Instructions to follow
In the data that follows, find the line with "obtain ⟨p, hp, rfl⟩"; transcribe it, every later line up to the one with "rintro ⟨hk, hg⟩", and that line as well, exactly and with no others.

Data supplied
-- B replaces A's set.intersection/set.union star-unpacking with one accumulation pass keeping a
-- per-dimension frequency table and a running union of all fields (alternative decomposition, same cost).

-- ===== PORT A =====
-- shared input decoding: the Python argument is dict[str, set[str]]; the association list becomes
-- the insertion-ordered dict (duplicate keys overwrite in place) and each value list becomes a set
def pvToDict (model_fields : List (String × List String)) : PySem.Dict String (List String) :=
  model_fields.foldl (fun d p => d.insert p.1 (PySem.Set.ofList p.2)) PySem.Dict.empty

-- field[: -len("_score")]
def pvTrunc (f : String) : String := PySem.Str.slice f none (some (-6))

-- f"{a}{b}" / a + b (string concatenation, PySem-transparent)
def pvCat (a b : String) : String := PySem.Str.join "" [a, b]

-- field.endswith("_score") and f"{field[: -len('_score')]}_reasoning" in fields
def pvOk (fields : List String) (f : String) : Bool :=
  PySem.Str.endswith f "_score" && PySem.Set.contains fields (pvCat (pvTrunc f) "_reasoning")

-- { field[: -len("_score")] for field in fields if … }  (both Pythons contain this comprehension)
def pvDims (fields : List String) : PySem.Set String :=
  PySem.Set.ofList ((fields.filter (pvOk fields)).map pvTrunc)

-- { f"{d}_score", f"{d}_reasoning" for d in comparable }  (identical in both Pythons)
def pvPaired (comparable : List String) : PySem.Set String :=
  PySem.Set.ofList (comparable.flatMap (fun dn => [pvCat dn "_score", pvCat dn "_reasoning"]))

def collect_model_metric_sets (model_fields : List (String × List String)) : List String × List String :=
  if model_fields = [] then ([], [])
  else
    match (pvToDict model_fields).values with
    | [] => ([], [])   -- unreachable: the dict of a nonempty association list is nonempty
    | v :: rest =>
      -- sorted(set.intersection(*[{…} for fields in model_fields.values()]))
      let comparable := PySem.List.sorted ((rest.map pvDims).foldl PySem.Set.inter (pvDims v)) (fun x => x) false
      let paired := pvPaired comparable
      -- sorted(set.union(*[{field for field in fields if field not in paired} for fields in …]))
      let filt := fun (fields : List String) =>
        PySem.Set.ofList (fields.filter (fun f => !(PySem.Set.contains paired f)))
      let aggregate := PySem.List.sorted ((rest.map filt).foldl PySem.Set.union (filt v)) (fun x => x) false
      (comparable, aggregate)

-- ===== PORT B =====
def collect_model_metric_sets_alt (model_fields : List (String × List String)) : List String × List String :=
  if model_fields = [] then ([], [])
  else
    let d := pvToDict model_fields
    let n : Int := (d.size : Int)        -- n = len(model_fields)
    -- one pass: all_fields |= fields; for dim in dims: counts[dim] = counts.get(dim, 0) + 1
    let st := d.values.foldl
      (fun st fields =>
        (PySem.Set.union st.1 fields,
         (pvDims fields).foldl (fun c dim => c.insert dim (c.getD dim 0 + 1)) st.2))
      (([] : PySem.Set String), (PySem.Dict.empty : PySem.Dict String Int))
    -- sorted(dim for dim, c in counts.items() if c == n)
    let comparable := PySem.List.sorted ((st.2.items.filter (fun p => p.2 == n)).map (fun p => p.1)) (fun x => x) false
    let paired := pvPaired comparable
    -- sorted(f for f in all_fields if f not in paired)
    let aggregate := PySem.List.sorted (st.1.filter (fun f => !(PySem.Set.contains paired f))) (fun x => x) false
    (comparable, aggregate)

-- ===== PRECONDITION & SPEC =====
def Spec_collect_model_metric_sets (model_fields : List (String × List String)) (out : List String × List String) : Prop := out = collect_model_metric_sets_alt model_fields
instance (model_fields : List (String × List String)) (out : List String × List String) : Decidable (Spec_collect_model_metric_sets model_fields out) := by unfold Spec_collect_model_metric_sets; infer_instance

-- ===== CLAIM (what is proved, stated in full; the proofs are below) =====
def Claim_equal_collect_model_metric_sets : Prop := ∀ (model_fields : List (String × List String)), Dom_collect_model_metric_sets model_fields → Spec_collect_model_metric_sets model_fields (collect_model_metric_sets model_fields)

-- ===== LEMMAS AND PROOFS =====

lemma pv_mem_foldl_inter (l : List (PySem.Set String)) (s : PySem.Set String) (x : String) :
    x ∈ l.foldl PySem.Set.inter s ↔ x ∈ s ∧ ∀ t ∈ l, x ∈ t := by
  induction l generalizing s with
  | nil => simp
  | cons h t ih => simp [List.foldl_cons, ih, PySem.Set.mem_inter]; tauto

lemma pv_nodup_foldl_inter (l : List (PySem.Set String)) (s : PySem.Set String) (hs : s.Nodup) :
    (l.foldl PySem.Set.inter s).Nodup := by
  induction l generalizing s with
  | nil => exact hs
  | cons h t ih => exact ih _ (PySem.Set.nodup_inter s h hs)

lemma pv_mem_foldl_union (l : List (PySem.Set String)) (s : PySem.Set String) (x : String) :
    x ∈ l.foldl PySem.Set.union s ↔ x ∈ s ∨ ∃ t ∈ l, x ∈ t := by
  induction l generalizing s with
  | nil => simp
  | cons h t ih => simp [List.foldl_cons, ih, PySem.Set.mem_union]; tauto

lemma pv_nodup_foldl_union (l : List (PySem.Set String)) (s : PySem.Set String) (hs : s.Nodup) :
    (l.foldl PySem.Set.union s).Nodup := by
  induction l generalizing s with
  | nil => exact hs
  | cons h t ih => exact ih _ (PySem.Set.nodup_union s h hs)

-- the nested counting loop: value at k = total count of k over all the dimension lists
lemma pv_counts_getD (dss : List (List String)) (c : PySem.Dict String Int) (k : String) :
    (dss.foldl (fun c ds => ds.foldl (fun c dim => c.insert dim (c.getD dim 0 + 1)) c) c).getD k 0
      = c.getD k 0 + ((dss.map (fun ds => (ds.count k : Int))).sum) := by
  induction dss generalizing c with
  | nil => simp
  | cons h t ih =>
    simp only [List.foldl_cons, List.map_cons, List.sum_cons]
    rw [ih, PySem.Dict.getD_foldl_insert_add_one]
    ring

lemma pv_counts_mem_keys (dss : List (List String)) (c : PySem.Dict String Int) (k : String) :
    k ∈ (dss.foldl (fun c ds => ds.foldl (fun c dim => c.insert dim (c.getD dim 0 + 1)) c) c).keys
      ↔ k ∈ c.keys ∨ ∃ ds ∈ dss, k ∈ ds := by
  induction dss generalizing c with
  | nil => simp
  | cons h t ih =>
    simp only [List.foldl_cons, ih, PySem.Dict.keys_foldl_insert, PySem.Set.mem_update]
    simp; tauto

lemma pv_counts_nodup_keys (dss : List (List String)) (c : PySem.Dict String Int)
    (hc : c.keys.Nodup) :
    (dss.foldl (fun c ds => ds.foldl (fun c dim => c.insert dim (c.getD dim 0 + 1)) c) c).keys.Nodup := by
  induction dss generalizing c with
  | nil => exact hc
  | cons h t ih => exact ih _ (PySem.Dict.nodup_keys_foldl_insert h _ c hc)

-- a 0/1 count sum over nodup lists is a countP
lemma pv_sum_count_eq_countP (dss : List (List String)) (k : String)
    (hnd : ∀ ds ∈ dss, ds.Nodup) :
    ((dss.map (fun ds => (ds.count k : Int))).sum) = ((dss.countP (fun ds => decide (k ∈ ds)) : Nat) : Int) := by
  induction dss with
  | nil => simp
  | cons h t ih =>
    simp only [List.map_cons, List.sum_cons, List.countP_cons]
    rw [ih (fun ds hds => hnd ds (List.mem_cons_of_mem h hds))]
    by_cases hk : k ∈ h
    · rw [List.count_eq_one_of_mem (hnd h (List.mem_cons_self)) hk]
      simp [hk]; ring
    · rw [List.count_eq_zero_of_not_mem hk]
      simp [hk]


lemma pv_nodup_foldl_union' (l : List (PySem.Set String)) :
    (l.foldl (fun s fields => PySem.Set.union s fields) ([] : PySem.Set String)).Nodup :=
  pv_nodup_foldl_union l [] List.nodup_nil

lemma pv_nodup_dims (fields : List String) : (pvDims fields).Nodup := PySem.Set.nodup_ofList _

-- the comparable lists of the two ports are equal (intersection vs count-equals-n)
lemma pv_main (v : List String) (rest : List (List String)) (nI : Int)
    (hn : nI = ((rest.length + 1 : Nat) : Int)) :
    PySem.List.sorted ((rest.map pvDims).foldl PySem.Set.inter (pvDims v)) (fun x => x) false
      = PySem.List.sorted (((((v :: rest).map pvDims).foldl
            (fun c ds => ds.foldl (fun c dim => c.insert dim (c.getD dim 0 + 1)) c)
            (PySem.Dict.empty : PySem.Dict String Int)).items.filter (fun p => p.2 == nI)).map (fun p => p.1)) (fun x => x) false := by
  set dss := (v :: rest).map pvDims with hdss
  set C := dss.foldl (fun c ds => ds.foldl (fun c dim => c.insert dim (c.getD dim 0 + 1)) c)
      (PySem.Dict.empty : PySem.Dict String Int) with hC
  set LA := (rest.map pvDims).foldl PySem.Set.inter (pvDims v) with hLA
  set LB := (C.items.filter (fun p => p.2 == nI)).map (fun p => p.1) with hLB
  have hndss : ∀ ds ∈ dss, ds.Nodup := by
    intro ds hds
    obtain ⟨f, -, rfl⟩ := List.mem_map.mp hds
    exact pv_nodup_dims f
  have hCnd : C.keys.Nodup := by
    rw [hC]
    exact pv_counts_nodup_keys _ _ (by rw [PySem.Dict.keys_empty]; exact List.nodup_nil)
  have hgetD : ∀ x, C.getD x 0 = ((dss.countP (fun ds => decide (x ∈ ds)) : Nat) : Int) := by
    intro x
    rw [hC, pv_counts_getD, pv_sum_count_eq_countP _ x hndss, PySem.Dict.getD_empty, zero_add]
  have hkeysmem : ∀ x, x ∈ C.keys ↔ ∃ ds ∈ dss, x ∈ ds := by
    intro x
    rw [hC, pv_counts_mem_keys]
    simp [PySem.Dict.keys_empty]
  have hmemc : ∀ x, x ∈ LA ↔ x ∈ LB := by
    intro x
    have hA : x ∈ LA ↔ ∀ ds ∈ dss, x ∈ ds := by
      rw [hLA, pv_mem_foldl_inter, hdss]
      simp
    have hB : x ∈ LB ↔ x ∈ C.keys ∧ C.getD x 0 = nI := by
      rw [hLB]
      constructor
      · intro hx
        obtain ⟨p, hp, rfl⟩ := List.mem_map.mp hx
        have hpf := List.mem_filter.mp hp
        have hpn : p.2 = nI := by simpa using hpf.2
        refine ⟨PySem.Dict.mem_keys_of_mem_items C hpf.1, ?_⟩
        rw [PySem.Dict.getD_of_mem_items C hpf.1 hCnd]
        exact hpn
      · rintro ⟨hk, hg⟩
        have hk' : ∃ p ∈ C.items, p.1 = x := by
          have hx : x ∈ C.items.map (fun p => p.1) := by
            simpa [PySem.Dict.keys] using hk
          simpa using hx
        obtain ⟨p, hp, hpx⟩ := hk'
        have hval : C.getD x 0 = p.2 := by
          rw [← hpx]
          exact PySem.Dict.getD_of_mem_items C hp hCnd 0
        have hpn : p.2 = nI := by rw [← hval, hg]
        exact List.mem_map.mpr ⟨p, List.mem_filter.mpr ⟨hp, by simp [hpn]⟩, hpx⟩
    rw [hA, hB]
    have hlendss : dss.length = rest.length + 1 := by simp [hdss]
    constructor
    · intro h
      have hex : ∃ ds ∈ dss, x ∈ ds := ⟨pvDims v, by simp [hdss], h _ (by simp [hdss])⟩
      refine ⟨(hkeysmem x).mpr hex, ?_⟩
      rw [hgetD x]
      have hcp : dss.countP (fun ds => decide (x ∈ ds)) = dss.length :=
        List.countP_eq_length.mpr (by intro a ha; simpa using h a ha)
      rw [hcp, hlendss, hn]
    · rintro ⟨_, hg⟩
      intro ds hds
      rw [hgetD x, hn] at hg
      have hcp : dss.countP (fun ds => decide (x ∈ ds)) = dss.length := by
        have : dss.countP (fun ds => decide (x ∈ ds)) = rest.length + 1 := by exact_mod_cast hg
        omega
      have := List.countP_eq_length.mp hcp ds hds
      simpa using this
  have hAnd : LA.Nodup := pv_nodup_foldl_inter _ _ (pv_nodup_dims v)
  have hBnd : LB.Nodup := by
    have hsub : List.Sublist LB (C.items.map (fun p => p.1)) :=
      List.Sublist.map _ List.filter_sublist
    have hkm : (C.items.map (fun p => p.1)).Nodup := by simpa [PySem.Dict.keys] using hCnd
    exact hkm.sublist hsub
  exact (PySem.List.sorted_id_eq_sorted_id_iff_perm LA LB).mpr
    ((List.perm_ext_iff_of_nodup hAnd hBnd).mpr hmemc)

Solved exercise
        obtain ⟨p, hp, rfl⟩ := List.mem_map.mp hx
        have hpf := List.mem_filter.mp hp
        have hpn : p.2 = nI := by simpa using hpf.2
        refine ⟨PySem.Dict.mem_keys_of_mem_items C hpf.1, ?_⟩
        rw [PySem.Dict.getD_of_mem_items C hpf.1 hCnd]
        exact hpn
      · rintro ⟨hk, hg⟩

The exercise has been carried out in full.